-- pv_equiv track=rewrite | github.com/himanshu9345/Leet-Code-Practice | Dynamic Programming/Safe to Stop.py | safeToStop
-- ===== SOURCE A (Python) =====
-- def safeToStop(runway, speed, position):
--     if position>=len(runway) or position<0:
--         return False
--
--     if not runway[position]:
--         return False
--
--     if speed == 0:
--         return True
--
--     ans = False
--     for newSpeed in [speed , speed - 1, speed + 1]:
--         ans = ans or safeToStop(runway, newSpeed, position + newSpeed)
--
--     return ans
-- ===== SOURCE B (Python) =====
-- def safeToStop(runway, speed, position):
--     memo = {}
--
--     def go(speed, position):
--         if position >= len(runway) or position < 0 or not runway[position]:
--             return False
--         if speed == 0:
--             return True
--         key = (speed, position)
--         if key in memo:
--             return memo[key]
--         res = (go(speed, position + speed)
--                or go(speed - 1, position + speed - 1)
--                or go(speed + 1, position + speed + 1))
--         memo[key] = res
--         return res
--
--     return go(speed, position)
-- ===== Notes on version B (the rewrite author's own statement) =====
-- stated objective: faster
-- what changed: replaced the naive exponential three-way recursion by a memoized search keyed on (speed, position), so each reachable state is solved once
import Mathlib
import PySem

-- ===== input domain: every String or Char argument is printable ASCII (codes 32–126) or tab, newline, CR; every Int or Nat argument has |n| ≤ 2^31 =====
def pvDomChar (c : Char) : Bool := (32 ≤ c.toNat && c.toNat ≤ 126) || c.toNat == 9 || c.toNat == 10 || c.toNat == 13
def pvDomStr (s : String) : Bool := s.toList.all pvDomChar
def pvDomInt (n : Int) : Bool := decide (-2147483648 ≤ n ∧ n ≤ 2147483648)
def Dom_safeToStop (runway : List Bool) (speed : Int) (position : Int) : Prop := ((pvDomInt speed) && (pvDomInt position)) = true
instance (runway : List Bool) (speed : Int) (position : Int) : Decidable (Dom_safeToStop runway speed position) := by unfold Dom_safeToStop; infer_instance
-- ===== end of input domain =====

-- B replaces A's naive exponential three-way recursion by a memoized search keyed on (speed, position), solving each reachable state once.

-- termination measure shared by both recursions (speed 0 is terminal; positive
-- speeds move right, negative speeds move left)
def pvMu (n : Nat) (s p : Int) : Nat :=
  if s = 0 then 0
  else if 0 ≤ s then 2 * ((n : Int) - p).toNat + 1
  else 2 * (p + 1).toNat + 1

theorem pvMu_dec1 (n : Nat) (s p : Int) (hb : ¬(p ≥ (n : Int) ∨ p < 0)) (hs : ¬s = 0) :
    pvMu n s (p + s) < pvMu n s p := by unfold pvMu; split_ifs <;> omega

theorem pvMu_dec2 (n : Nat) (s p : Int) (hb : ¬(p ≥ (n : Int) ∨ p < 0)) (hs : ¬s = 0) :
    pvMu n (s - 1) (p + (s - 1)) < pvMu n s p := by unfold pvMu; split_ifs <;> omega

theorem pvMu_dec3 (n : Nat) (s p : Int) (hb : ¬(p ≥ (n : Int) ∨ p < 0)) (hs : ¬s = 0) :
    pvMu n (s + 1) (p + (s + 1)) < pvMu n s p := by unfold pvMu; split_ifs <;> omega

theorem pvNotOr3 {a b : Prop} {c : Bool} (h : ¬(a ∨ b ∨ c = true)) : ¬(a ∨ b) :=
  fun x => h (x.elim Or.inl (fun y => Or.inr (Or.inl y)))

-- ===== PORT A =====
def safeToStop (runway : List Bool) (speed : Int) (position : Int) : Bool :=
  if position ≥ (runway.length : Int) ∨ position < 0 then false
  else if !(PySem.List.pyGetD runway position false) then false
  else if speed = 0 then true
  else
    let ans := false
    let ans := ans || safeToStop runway speed (position + speed)
    let ans := ans || safeToStop runway (speed - 1) (position + (speed - 1))
    let ans := ans || safeToStop runway (speed + 1) (position + (speed + 1))
    ans
termination_by pvMu runway.length speed position
decreasing_by
  · exact pvMu_dec1 runway.length speed position ‹_› ‹_›
  · exact pvMu_dec2 runway.length speed position ‹_› ‹_›
  · exact pvMu_dec3 runway.length speed position ‹_› ‹_›

-- ===== PORT B =====
-- B's helper go(speed, position) with the memo dict threaded through explicitly
def safeToStopGo (runway : List Bool) (memo : PySem.Dict (Int × Int) Bool)
    (speed : Int) (position : Int) : Bool × PySem.Dict (Int × Int) Bool :=
  if position ≥ (runway.length : Int) ∨ position < 0 ∨
      !(PySem.List.pyGetD runway position false) then (false, memo)
  else if speed = 0 then (true, memo)
  else
    match memo.get? (speed, position) with
    | some b => (b, memo)
    | none =>
      let r1 := safeToStopGo runway memo speed (position + speed)
      if r1.1 then (true, r1.2.insert (speed, position) true)
      else
        let r2 := safeToStopGo runway r1.2 (speed - 1) (position + (speed - 1))
        if r2.1 then (true, r2.2.insert (speed, position) true)
        else
          let r3 := safeToStopGo runway r2.2 (speed + 1) (position + (speed + 1))
          (r3.1, r3.2.insert (speed, position) r3.1)
termination_by pvMu runway.length speed position
decreasing_by
  · exact pvMu_dec1 runway.length speed position (pvNotOr3 ‹_›) ‹_›
  · exact pvMu_dec2 runway.length speed position (pvNotOr3 ‹_›) ‹_›
  · exact pvMu_dec3 runway.length speed position (pvNotOr3 ‹_›) ‹_›

def safeToStop_alt (runway : List Bool) (speed : Int) (position : Int) : Bool :=
  (safeToStopGo runway PySem.Dict.empty speed position).1

-- ===== PRECONDITION & SPEC =====
def Spec_safeToStop (runway : List Bool) (speed : Int) (position : Int) (out : Bool) : Prop := out = safeToStop_alt runway speed position
instance (runway : List Bool) (speed : Int) (position : Int) (out : Bool) : Decidable (Spec_safeToStop runway speed position out) := by unfold Spec_safeToStop; infer_instance

-- ===== CLAIM (what is proved, stated in full; the proofs are below) =====
def Claim_equal_safeToStop : Prop := ∀ (runway : List Bool) (speed : Int) (position : Int), Dom_safeToStop runway speed position → Spec_safeToStop runway speed position (safeToStop runway speed position)

-- ===== LEMMAS AND PROOFS =====

-- every value stored in the memo is the corresponding value of A
def SoundMemo (runway : List Bool) (memo : PySem.Dict (Int × Int) Bool) : Prop :=
  ∀ s p b, memo.get? (s, p) = some b → b = safeToStop runway s p

theorem soundMemo_insert {runway : List Bool} {memo : PySem.Dict (Int × Int) Bool}
    {s p : Int} {v : Bool} (h : SoundMemo runway memo)
    (hv : v = safeToStop runway s p) :
    SoundMemo runway (memo.insert (s, p) v) := by
  intro s' p' b hb
  rw [PySem.Dict.get?_insert] at hb
  split_ifs at hb with heq
  · cases hb
    simp only [Prod.mk.injEq] at heq
    obtain ⟨h1, h2⟩ := heq
    subst h1; subst h2; exact hv
  · exact h s' p' b hb

-- A's recursive step, with the lets flattened
theorem safeToStop_step (runway : List Bool) (speed position : Int)
    (hb : ¬(position ≥ (runway.length : Int) ∨ position < 0))
    (hg : PySem.List.pyGetD runway position false = true) (hs : speed ≠ 0) :
    safeToStop runway speed position =
      (safeToStop runway speed (position + speed) ||
        (safeToStop runway (speed - 1) (position + (speed - 1)) ||
          safeToStop runway (speed + 1) (position + (speed + 1)))) := by
  rw [safeToStop]
  simp [hb, hg, hs, Bool.or_assoc]

theorem safeToStopGo_correct (runway : List Bool) :
    ∀ (memo : PySem.Dict (Int × Int) Bool) (speed position : Int),
      SoundMemo runway memo →
      (safeToStopGo runway memo speed position).1 = safeToStop runway speed position ∧
        SoundMemo runway (safeToStopGo runway memo speed position).2 := by
  intro memo speed position
  induction memo, speed, position using safeToStopGo.induct runway with
  | case1 memo speed position hc =>
    intro h
    rw [safeToStopGo, if_pos hc]
    refine ⟨?_, h⟩
    rw [safeToStop]
    by_cases hb : position ≥ (runway.length : Int) ∨ position < 0
    · simp [hb]
    · rcases hc with hc | hc | hc
      · exact absurd (Or.inl hc) hb
      · exact absurd (Or.inr hc) hb
      · have hg : PySem.List.pyGetD runway position false = false := by simpa using hc
        simp [hb, hg]
  | case2 memo position hc =>
    intro h
    rw [not_or, not_or] at hc
    obtain ⟨hc1, hc2, hc3⟩ := hc
    have hg : PySem.List.pyGetD runway position false = true := by simpa using hc3
    have hb : ¬(position ≥ (runway.length : Int) ∨ position < 0) := not_or.mpr ⟨hc1, hc2⟩
    rw [safeToStopGo, safeToStop]
    simp [hb, hg]
    exact h
  | case3 memo speed position hc hs b hget =>
    intro h
    rw [safeToStopGo, if_neg hc, if_neg hs]
    simp only [hget]
    exact ⟨h speed position b hget, h⟩
  | case4 memo speed position hc hs hget r1 hr1 ih1 =>
    intro h
    rw [not_or, not_or] at hc
    obtain ⟨hc1, hc2, hc3⟩ := hc
    have hg : PySem.List.pyGetD runway position false = true := by simpa using hc3
    have hb : ¬(position ≥ (runway.length : Int) ∨ position < 0) := not_or.mpr ⟨hc1, hc2⟩
    obtain ⟨e1, s1⟩ := ih1 h
    have hA : safeToStop runway speed position = true := by
      rw [safeToStop_step runway speed position hb hg hs, ← e1, hr1, Bool.true_or]
    rw [safeToStopGo, if_neg (by rw [not_or, not_or]; exact ⟨hc1, hc2, hc3⟩), if_neg hs]
    simp only [hget]
    rw [if_pos hr1]
    exact ⟨hA.symm, soundMemo_insert s1 hA.symm⟩
  | case5 memo speed position hc hs hget r1 hr1 r2 hr2 ih1 ih2 =>
    intro h
    rw [not_or, not_or] at hc
    obtain ⟨hc1, hc2, hc3⟩ := hc
    have hg : PySem.List.pyGetD runway position false = true := by simpa using hc3
    have hb : ¬(position ≥ (runway.length : Int) ∨ position < 0) := not_or.mpr ⟨hc1, hc2⟩
    obtain ⟨e1, s1⟩ := ih1 h
    obtain ⟨e2, s2⟩ := ih2 s1
    have hA : safeToStop runway speed position = true := by
      rw [safeToStop_step runway speed position hb hg hs, ← e1, ← e2, hr2]
      simp
    rw [safeToStopGo, if_neg (by rw [not_or, not_or]; exact ⟨hc1, hc2, hc3⟩), if_neg hs]
    simp only [hget]
    rw [if_neg hr1, if_pos hr2]
    exact ⟨hA.symm, soundMemo_insert s2 hA.symm⟩
  | case6 memo speed position hc hs hget r1 hr1 r2 hr2 ih1 ih2 ih2' ih3 =>
    intro h
    rw [not_or, not_or] at hc
    obtain ⟨hc1, hc2, hc3⟩ := hc
    have hg : PySem.List.pyGetD runway position false = true := by simpa using hc3
    have hb : ¬(position ≥ (runway.length : Int) ∨ position < 0) := not_or.mpr ⟨hc1, hc2⟩
    obtain ⟨e1, s1⟩ := ih1 h
    obtain ⟨e2, s2⟩ := ih2 s1
    obtain ⟨e3, s3⟩ := ih3 s2
    have hA : safeToStop runway speed position =
        (safeToStopGo runway
          (safeToStopGo runway
            (safeToStopGo runway memo speed (position + speed)).2
            (speed - 1) (position + (speed - 1))).2
          (speed + 1) (position + (speed + 1))).1 := by
      have hf1 : (safeToStopGo runway memo speed (position + speed)).1 = false := by
        simpa using hr1
      have hf2 : (safeToStopGo runway (safeToStopGo runway memo speed (position + speed)).2
          (speed - 1) (position + (speed - 1))).1 = false := by simpa using hr2
      rw [safeToStop_step runway speed position hb hg hs, ← e1, ← e2, ← e3]
      simp only [hf1, Bool.false_or]
      rw [show (safeToStopGo runway r1.2 (speed - 1) (position + (speed - 1))).1
            = false from hf2]
      simp only [Bool.false_or]
      rfl
    rw [safeToStopGo, if_neg (by rw [not_or, not_or]; exact ⟨hc1, hc2, hc3⟩), if_neg hs]
    simp only [hget]
    rw [if_neg hr1, if_neg hr2]
    exact ⟨hA.symm, soundMemo_insert s3 hA.symm⟩

-- ===== VERDICT (by name: the statement is the Claim_ definition above) =====
theorem safeToStop_spec : Claim_equal_safeToStop := by
  intro runway speed position _
  unfold Spec_safeToStop safeToStop_alt
  have h0 : SoundMemo runway PySem.Dict.empty := by
    intro s p b hb; simp [PySem.Dict.get?_empty] at hb
  exact (safeToStopGo_correct runway PySem.Dict.empty speed position h0).1.symm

• EXERCISE REQUIREMENTS: Check the entries above for the word "instance" and copy every line where it turns up.

• RESULT OF THE TASK:
instance (runway : List Bool) (speed : Int) (position : Int) : Decidable (Dom_safeToStop runway speed position) := by unfold Dom_safeToStop; infer_instance
instance (runway : List Bool) (speed : Int) (position : Int) (out : Bool) : Decidable (Spec_safeToStop runway speed position out) := by unfold Spec_safeToStop; infer_instance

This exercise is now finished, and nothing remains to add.